Хотя именно тогда партия давила лженауку кибернетику… Ее ЦК, аппарат, как всегда, были далеки от реальных вещей.
Юрий Жданов с товарищами громил кибернетику, а страна выпускала для «оборонки» эти крайне необходимые нам машины. Их болтовня нам не мешала, потому что к таким серьезным вещам, как ядерный, ракетный проекты, партийных работников и близко не подпускали. В других отраслях, где они имели возможность вмешиваться, они, конечно, мешали здорово… А Сталина интересовало дело. Цену аппарату ЦК он знал, поверьте… Он ему был нужен лишь для контроля. Во всяком случае – знаю это точно – противником вычислительной техники он не был. Напротив, выделялись соответствующие средства, предприятия переходили на выпуск новой продукции.
Да, с позиций сегодняшнего дня можно, безусловно, сказать, что следовало больше средств вкладывать в перспективное дело, но вспомните, какое это было непростое время. Если бы столь грандиозная задача была поставлена даже не сегодня, а, скажем, в более благополучные восьмидесятые годы, не уверен, что можно было бы достичь подобного. А тогда, после такой страшной войны, с нуля начинали. Но ведь справились.
Михаил Первухин, в послевоенные годы министр химической промышленности, заместитель председателя Совета Министров СССР, в своих воспоминаниях, написанных еще в конце шестидесятых годов и опубликованных лишь недавно, утверждал, что «в случае неудачи нам бы пришлось понести суровое наказание за неуспех». «Конечно, мы все ходили под страхом», – вторит ему Ефим Славский, в те годы первый директор атомного комбината, а впоследствии трижды Герой Социалистического Труда, министр среднего машиностроения СССР. В других источниках прямо говорится, что Лаврентий Павлович приехал на полигон с двумя списками сотрудников – один был наградной, другой, в случае неудачи, для ареста… Поговаривают даже, что отец якобы до самой последней минуты не верил, что бомба взорвется…
Баек на сей счет ходит действительно много.
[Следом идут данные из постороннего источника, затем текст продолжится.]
-- pv_equiv track=rewrite | github.com/Grasseh/adventofcode-2017 | solvers/day06a.py | redistribute
-- ===== SOURCE A (Python) =====
-- def redistribute(banks):
--     highest_bank = banks.index(max(banks))
--     value_to_redistribute = banks[highest_bank]
--     banks[highest_bank] = 0
--     for i in range(0, value_to_redistribute):
--         j = (highest_bank + i + 1) % len(banks)
--         banks[j] += 1
--     return banks
-- ===== SOURCE B (Python) =====
-- def redistribute(banks):
--     n = len(banks)
--     i = banks.index(max(banks))
--     v = banks[i]
--     banks[i] = 0
--     if v > 0:
--         q, r = divmod(v, n)
--         banks[:] = [b + q + (1 if (j - i - 1) % n < r else 0)
--                     for j, b in enumerate(banks)]
--     return banks
-- ===== Notes on version B (the rewrite author's own statement) =====
-- stated objective: faster
-- what changed: A hands out the max bank's blocks one at a time in an O(value) loop; B computes each bank's share in closed form with divmod (everyone gets value//n, the next value%n banks after the max get one extra), in O(n).
import Mathlib
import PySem

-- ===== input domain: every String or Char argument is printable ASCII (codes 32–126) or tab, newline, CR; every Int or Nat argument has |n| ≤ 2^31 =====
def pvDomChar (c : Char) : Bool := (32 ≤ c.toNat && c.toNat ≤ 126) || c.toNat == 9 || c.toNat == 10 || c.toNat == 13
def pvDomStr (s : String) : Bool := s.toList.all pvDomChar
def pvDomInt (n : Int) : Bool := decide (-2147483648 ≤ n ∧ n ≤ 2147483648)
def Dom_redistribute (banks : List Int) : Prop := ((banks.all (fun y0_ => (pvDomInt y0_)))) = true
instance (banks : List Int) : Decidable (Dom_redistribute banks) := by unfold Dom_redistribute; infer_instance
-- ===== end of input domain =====

-- B replaces A's one-block-at-a-time loop (O(max value) steps) by a closed-form divmod distribution (O(n));
-- both A and B mutate the argument list in Python — the theorems here are about the return value only.

-- ===== PORT A =====
def redistribute (banks : List Int) : List Int :=
  match PySem.List.max? banks (fun y => y) with
  | none => banks            -- unreachable under Pre_ (max([]) raises ValueError)
  | some mx =>
    match PySem.List.index? banks mx with
    | none => banks          -- unreachable: the max is a member
    | some highest =>
      let v := PySem.List.pyGetD banks (highest : Int) 0
      (PySem.List.pyRange 0 v 1).foldl
        (fun b i =>
          let j := PySem.Int.mod ((highest : Int) + i + 1) ((b.length : Int))
          PySem.List.pySetD b j (PySem.List.pyGetD b j 0 + 1))
        (PySem.List.pySetD banks (highest : Int) 0)

-- ===== PORT B =====
def redistribute_alt (banks : List Int) : List Int :=
  let n : Int := (banks.length : Int)
  match PySem.List.max? banks (fun y => y) with
  | none => banks            -- unreachable under Pre_
  | some mx =>
    match PySem.List.index? banks mx with
    | none => banks          -- unreachable
    | some i =>
      let v := PySem.List.pyGetD banks (i : Int) 0
      let zeroed := PySem.List.pySetD banks (i : Int) 0
      if v > 0 then
        let q := PySem.Int.floordiv v n
        let r := PySem.Int.mod v n
        (PySem.List.enumerate zeroed 0).map
          (fun jb => jb.2 + q + (if PySem.Int.mod (jb.1 - (i : Int) - 1) n < r then 1 else 0))
      else zeroed

-- ===== PRECONDITION & SPEC =====
-- Pre_ excludes only the empty list, on which A raises ValueError (max of empty sequence).
def Pre_redistribute (banks : List Int) : Prop := banks ≠ []
instance (banks : List Int) : Decidable (Pre_redistribute banks) := by unfold Pre_redistribute; infer_instance
def pvWitness_redistribute : List Int := [0, 2, 7, 0]

def Spec_redistribute (banks : List Int) (out : List Int) : Prop := out = redistribute_alt banks
instance (banks : List Int) (out : List Int) : Decidable (Spec_redistribute banks out) := by unfold Spec_redistribute; infer_instance

-- ===== CLAIM (what is proved, stated in full; the proofs are below) =====
def Claim_equal_redistribute : Prop := ∀ (banks : List Int), Dom_redistribute banks → Pre_redistribute banks → Spec_redistribute banks (redistribute banks)

-- ===== LEMMAS AND PROOFS =====

-- x % n for x in [0, 2n)
lemma mod_window (n x : Nat) (_hn : 0 < n) (hx : x < 2 * n) :
    x % n = if x < n then x else x - n := by
  split
  · exact Nat.mod_eq_of_lt (by omega)
  · rw [Nat.mod_eq_sub_mod (by omega)]
    exact Nat.mod_eq_of_lt (by omega)

-- successor division/modulus facts
lemma succ_divmod (n m : Nat) (hn : 0 < n) :
    (if m % n + 1 = n then (m + 1) / n = m / n + 1 ∧ (m + 1) % n = 0
     else (m + 1) / n = m / n ∧ (m + 1) % n = m % n + 1) := by
  have key : m + 1 = (m % n + 1) + n * (m / n) := by
    have := Nat.div_add_mod m n; omega
  split
  · next h =>
    have hk : m + 1 = (m / n + 1) * n := by rw [key, h]; ring
    constructor
    · rw [hk, Nat.mul_div_cancel _ hn]
    · rw [hk, Nat.mul_mod_left]
  · next h =>
    have hlt : m % n + 1 < n := by have := Nat.mod_lt m hn; omega
    constructor
    · rw [key, Nat.add_mul_div_left _ _ hn, Nat.div_eq_of_lt hlt, Nat.zero_add]
    · rw [key, Nat.add_mul_mod_self_left, Nat.mod_eq_of_lt hlt]

-- the per-step count delta: one more block lands at position (t + m) % n
lemma cnt_delta (n t m j : Nat) (hn : 0 < n) (hj : j < n) (ht : t < n) :
    (m + 1) / n + (if (j + n - t) % n < (m + 1) % n then 1 else 0)
      = m / n + (if (j + n - t) % n < m % n then 1 else 0)
        + (if j = (t + m) % n then 1 else 0) := by
  have hr : m % n < n := Nat.mod_lt m hn
  have ha := mod_window n (j + n - t) hn (by omega)
  have hp1 : (t + m) % n = (t + m % n) % n := by
    conv_lhs => rw [Nat.add_mod]
    conv_rhs => rw [Nat.add_mod, Nat.mod_mod_of_dvd _ dvd_rfl]
  have hp2 := mod_window n (t + m % n) hn (by omega)
  have hd := succ_divmod n m hn
  rw [hp1, hp2] at *
  split at hd <;> rw [hd.1, hd.2] <;> rw [ha] <;> split_ifs <;> omega

-- cast bridge: Python's (k - hi - 1) % n as a Nat expression, for 0 ≤ k < n
lemma mod_shift (n hi k : Nat) (hn : 0 < n) :
    PySem.Int.mod ((k : Int) - (hi : Int) - 1) (n : Int)
      = (((k + n - (hi + 1) % n) % n : Nat) : Int) := by
  rw [PySem.Int.mod_eq_emod_of_pos (by exact_mod_cast hn : (0:Int) < (n:Int))]
  set t := (hi + 1) % n with htdef
  set c := (hi + 1) / n with hcdef
  have ht : t < n := Nat.mod_lt _ hn
  have key : ((k : Int) - hi - 1) = ((k + n - t : Nat) : Int) + (n : Int) * (-((c : Int) + 1)) := by
    rw [Nat.cast_sub (show t ≤ k + n by omega)]
    have hcast : ((hi : Int) + 1) = (n : Int) * c + t := by
      exact_mod_cast (Nat.div_add_mod (hi + 1) n).symm
    push_cast
    linarith [hcast]
  rw [key, Int.add_mul_emod_self_left]
  norm_cast

-- cast bridge for A's index: (hi + m + 1) % n on Int equals the Nat mod
lemma mod_castA (n hi m : Nat) (hn : 0 < n) :
    PySem.Int.mod ((hi : Int) + (m : Int) + 1) (n : Int) = (((hi + m + 1) % n : Nat) : Int) := by
  rw [PySem.Int.mod_eq_emod_of_pos (by exact_mod_cast hn : (0:Int) < (n:Int))]
  have h : ((hi : Int) + m + 1) = ((hi + m + 1 : Nat) : Int) := by push_cast; ring
  rw [h]
  norm_cast

-- A's one-by-one loop computes the closed-form counts
lemma loopA_eq (n hi : Nat) (hn : 0 < n) (_hhi : hi < n) :
    ∀ (m : Nat) (l : List Int), l.length = n →
    (List.range m).foldl
      (fun b (k : Nat) =>
        PySem.List.pySetD b (PySem.Int.mod ((hi : Int) + (k : Int) + 1) ((b.length : Int)))
          (PySem.List.pyGetD b (PySem.Int.mod ((hi : Int) + (k : Int) + 1) ((b.length : Int))) 0 + 1)) l
    = l.mapIdx (fun j b => b + ((m / n : Nat) : Int)
        + (if (j + n - (hi + 1) % n) % n < m % n then 1 else 0)) := by
  intro m
  induction m with
  | zero =>
    intro l hl
    simp only [List.range_zero, List.foldl_nil, Nat.zero_div, Nat.zero_mod,
      Nat.cast_zero, Nat.not_lt_zero, if_false, add_zero]
    apply List.ext_getElem (by simp)
    intro j h1 h2
    simp
  | succ m ih =>
    intro l hl
    rw [List.range_succ, List.foldl_append, List.foldl_cons, List.foldl_nil, ih l hl]
    set S := l.mapIdx (fun j b => b + ((m / n : Nat) : Int)
        + (if (j + n - (hi + 1) % n) % n < m % n then 1 else 0)) with hS
    have hSl : S.length = n := by simp [hS, hl]
    have hp : (hi + m + 1) % n < n := Nat.mod_lt _ hn
    rw [hSl, mod_castA n hi m hn, PySem.List.pySetD_natCast,
      PySem.List.pyGetD_ofNat S ((hi + m + 1) % n) 0 (by omega)]
    have hSj : ∀ (j' : Nat) (h : j' < n), S[j']'(by omega)
        = l[j']'(by omega) + ((m / n : Nat) : Int)
          + (if (j' + n - (hi + 1) % n) % n < m % n then 1 else 0) := by
      intro j' h
      simp [hS]
    rw [hSj ((hi + m + 1) % n) hp]
    apply List.ext_getElem (by simp [hS, hl])
    intro j hj1 hj2
    have hjn : j < n := by simpa [hl] using hj2
    rw [List.getElem_mapIdx, List.getElem_set]
    have heq : (hi + m + 1) % n = ((hi + 1) % n + m) % n := by
      conv_lhs => rw [show hi + m + 1 = (hi + 1) + m by omega, Nat.add_mod]
      conv_rhs => rw [Nat.add_mod, Nat.mod_mod_of_dvd _ dvd_rfl]
    have hdelta := cnt_delta n ((hi + 1) % n) m j hn hjn (Nat.mod_lt _ hn)
    rw [← heq] at hdelta
    have hcast1 : ∀ (c : Prop) [Decidable c], (if c then (1 : Int) else 0) = (((if c then 1 else 0) : Nat) : Int) := by
      intro c _
      split_ifs <;> simp
    by_cases hje : (hi + m + 1) % n = j
    · subst hje
      rw [if_pos rfl]
      rw [if_pos rfl] at hdelta
      simp only [hcast1]
      omega
    · rw [if_neg hje]
      rw [hSj j hjn]
      rw [if_neg (by omega : ¬ j = (hi + m + 1) % n), add_zero] at hdelta
      simp only [hcast1]
      omega

-- B's enumerate/map computes the same closed-form counts
lemma altB_eq (n hi V : Nat) (hn : 0 < n) (_hhi : hi < n) (l : List Int) (hl : l.length = n) :
    (PySem.List.enumerate l 0).map
      (fun jb => jb.2 + ((V / n : Nat) : Int)
        + (if PySem.Int.mod (jb.1 - (hi : Int) - 1) (n : Int) < ((V % n : Nat) : Int) then 1 else 0))
    = l.mapIdx (fun j b => b + ((V / n : Nat) : Int)
        + (if (j + n - (hi + 1) % n) % n < V % n then 1 else 0)) := by
  apply List.ext_getElem (by simp [PySem.List.length_enumerate, hl])
  intro k h1 h2
  have hk : k < n := by simpa [hl] using h2
  rw [List.getElem_map, PySem.List.getElem_enumerate, List.getElem_mapIdx]
  simp only [zero_add]
  rw [mod_shift n hi k hn]
  norm_cast

-- ===== VERDICT (by name: the statement is the Claim_ definition above) =====
theorem redistribute_spec : Claim_equal_redistribute := by
  intro banks _ hpre
  unfold Spec_redistribute redistribute redistribute_alt
  cases hmax : PySem.List.max? banks (fun y => y) with
  | none => exact absurd ((PySem.List.max?_eq_none_iff _ _).mp hmax) hpre
  | some mx =>
    have hmem : mx ∈ banks := PySem.List.max?_mem hmax
    dsimp only
    cases hidx : PySem.List.index? banks mx with
    | none => exact absurd ((PySem.List.index?_eq_none_iff _ _).mp hidx) (by simpa using hmem)
    | some hi =>
      obtain ⟨hhi, -, -⟩ := PySem.List.getElem_of_index?_eq_some hidx
      have hn : 0 < banks.length := by
        cases banks with
        | nil => exact absurd rfl hpre
        | cons a t => simp
      dsimp only
      set v := PySem.List.pyGetD banks (hi : Int) 0 with hv
      have hl0len : (PySem.List.pySetD banks (hi : Int) 0).length = banks.length := by
        rw [PySem.List.pySetD_natCast]
        simp
      by_cases hvp : v > 0
      · rw [if_pos hvp]
        have hV : v = ((v.toNat : Nat) : Int) := by omega
        rw [show PySem.Int.floordiv v ((banks.length : Nat) : Int)
              = ((v.toNat / banks.length : Nat) : Int) by
            rw [hV]; exact_mod_cast PySem.Int.floordiv_natCast v.toNat banks.length]
        rw [show PySem.Int.mod v ((banks.length : Nat) : Int)
              = ((v.toNat % banks.length : Nat) : Int) by
            rw [hV]; exact_mod_cast PySem.Int.mod_natCast v.toNat banks.length]
        rw [altB_eq banks.length hi v.toNat hn hhi _ hl0len]
        rw [show PySem.List.pyRange 0 v = (List.range v.toNat).map (fun k => ((k : Nat) : Int)) by
            rw [PySem.List.pyRange_one]; simp]
        rw [List.foldl_map]
        exact loopA_eq banks.length hi hn hhi v.toNat _ hl0len
      · rw [if_neg hvp, PySem.List.pyRange_one_eq_nil (show v ≤ 0 by omega)]
        rfl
И об этих списках я читал, и о прочем… А правда такова. Тогда, в августе 1949 года, я сам присутствовал при взрыве первой советской атомной бомбы, так что обо всем знаю не понаслышке. Дописались даже до того, что отец был после взрыва в дурном настроении, потому что не успел первым доложить об удачных испытаниях Сталину.
Реакцию своего отца я помню прекрасно. Все было совершенно иначе. Сразу же после взрыва отец и Курчатов обнялись и расцеловались. Помню, отец сказал тогда: «Слава Богу, что у нас все нормально получилось…» Дело в том, что в любой группе ученых есть противники. Так было и здесь. Сталину постоянно писали, докладывали, что вероятность взрыва крайне мала. Американцы, мол, несколько попыток сделали, прежде чем что-то получилось.
И отец, и ученые, привлеченные к реализации атомного проекта, об этом, разумеется, знали. Как и о том, что чисто теоретически – уже не помню сейчас, какой именно процент тогда называли, – взрыва может не быть с первой попытки. И когда бомба взорвалась, все они, вполне понятно, испытали огромное облегчение. Я смотрел на отца и понимал, какой ценой и ему, и людям, которые не один год с ним вместе работали, достался этот успех.
Как пишут сейчас, «это был триумф Берия»… Но это был триумф Советского Союза, советской науки. Задача, что и говорить, была выполнена колоссальная.
Откровенно говоря, лично на меня этот взрыв такого впечатления, как на моего отца, Курчатова и других людей, – а в бункере нас было человек десять, – не произвел. Впечатление, безусловно, сильное, но не потрясающее. На меня, скажем, гораздо большее впечатление произвели испытания нашего снаряда, который буквально прошил крейсер «Красный Кавказ». В один борт корабля вошел, из другого вышел. Но это была НАША разработка, в которую столько было вложено мною и моими товарищами. А здесь… Я, конечно, отдавал себе отчет, что присутствую при необыкновенном событии. Создана бомба невероятной разрушительной силы, – все это имеет колоссальное значение для нашей страны. Но эмоциональное восприятие было все же иным. Я хорошо знал, что подобные испытания проходили у американцев и как они проходили. Словом, довольно спокойно отошел я от телескопа, а их в бункере было установлено несколько.
Для Курчатова и моего отца с этим взрывом был связан целый этап жизни. Конечно, им все то, что случилось, было близко и дорого.
Когда пишут сейчас обо всех этих вещах, неточностей допускают много, а зачастую и врут безбожно. Не было и в помине никаких списков, а если кто-то утверждает, что ученые боялись отца, пусть останется это на его совести. Отношения были совершенно иными.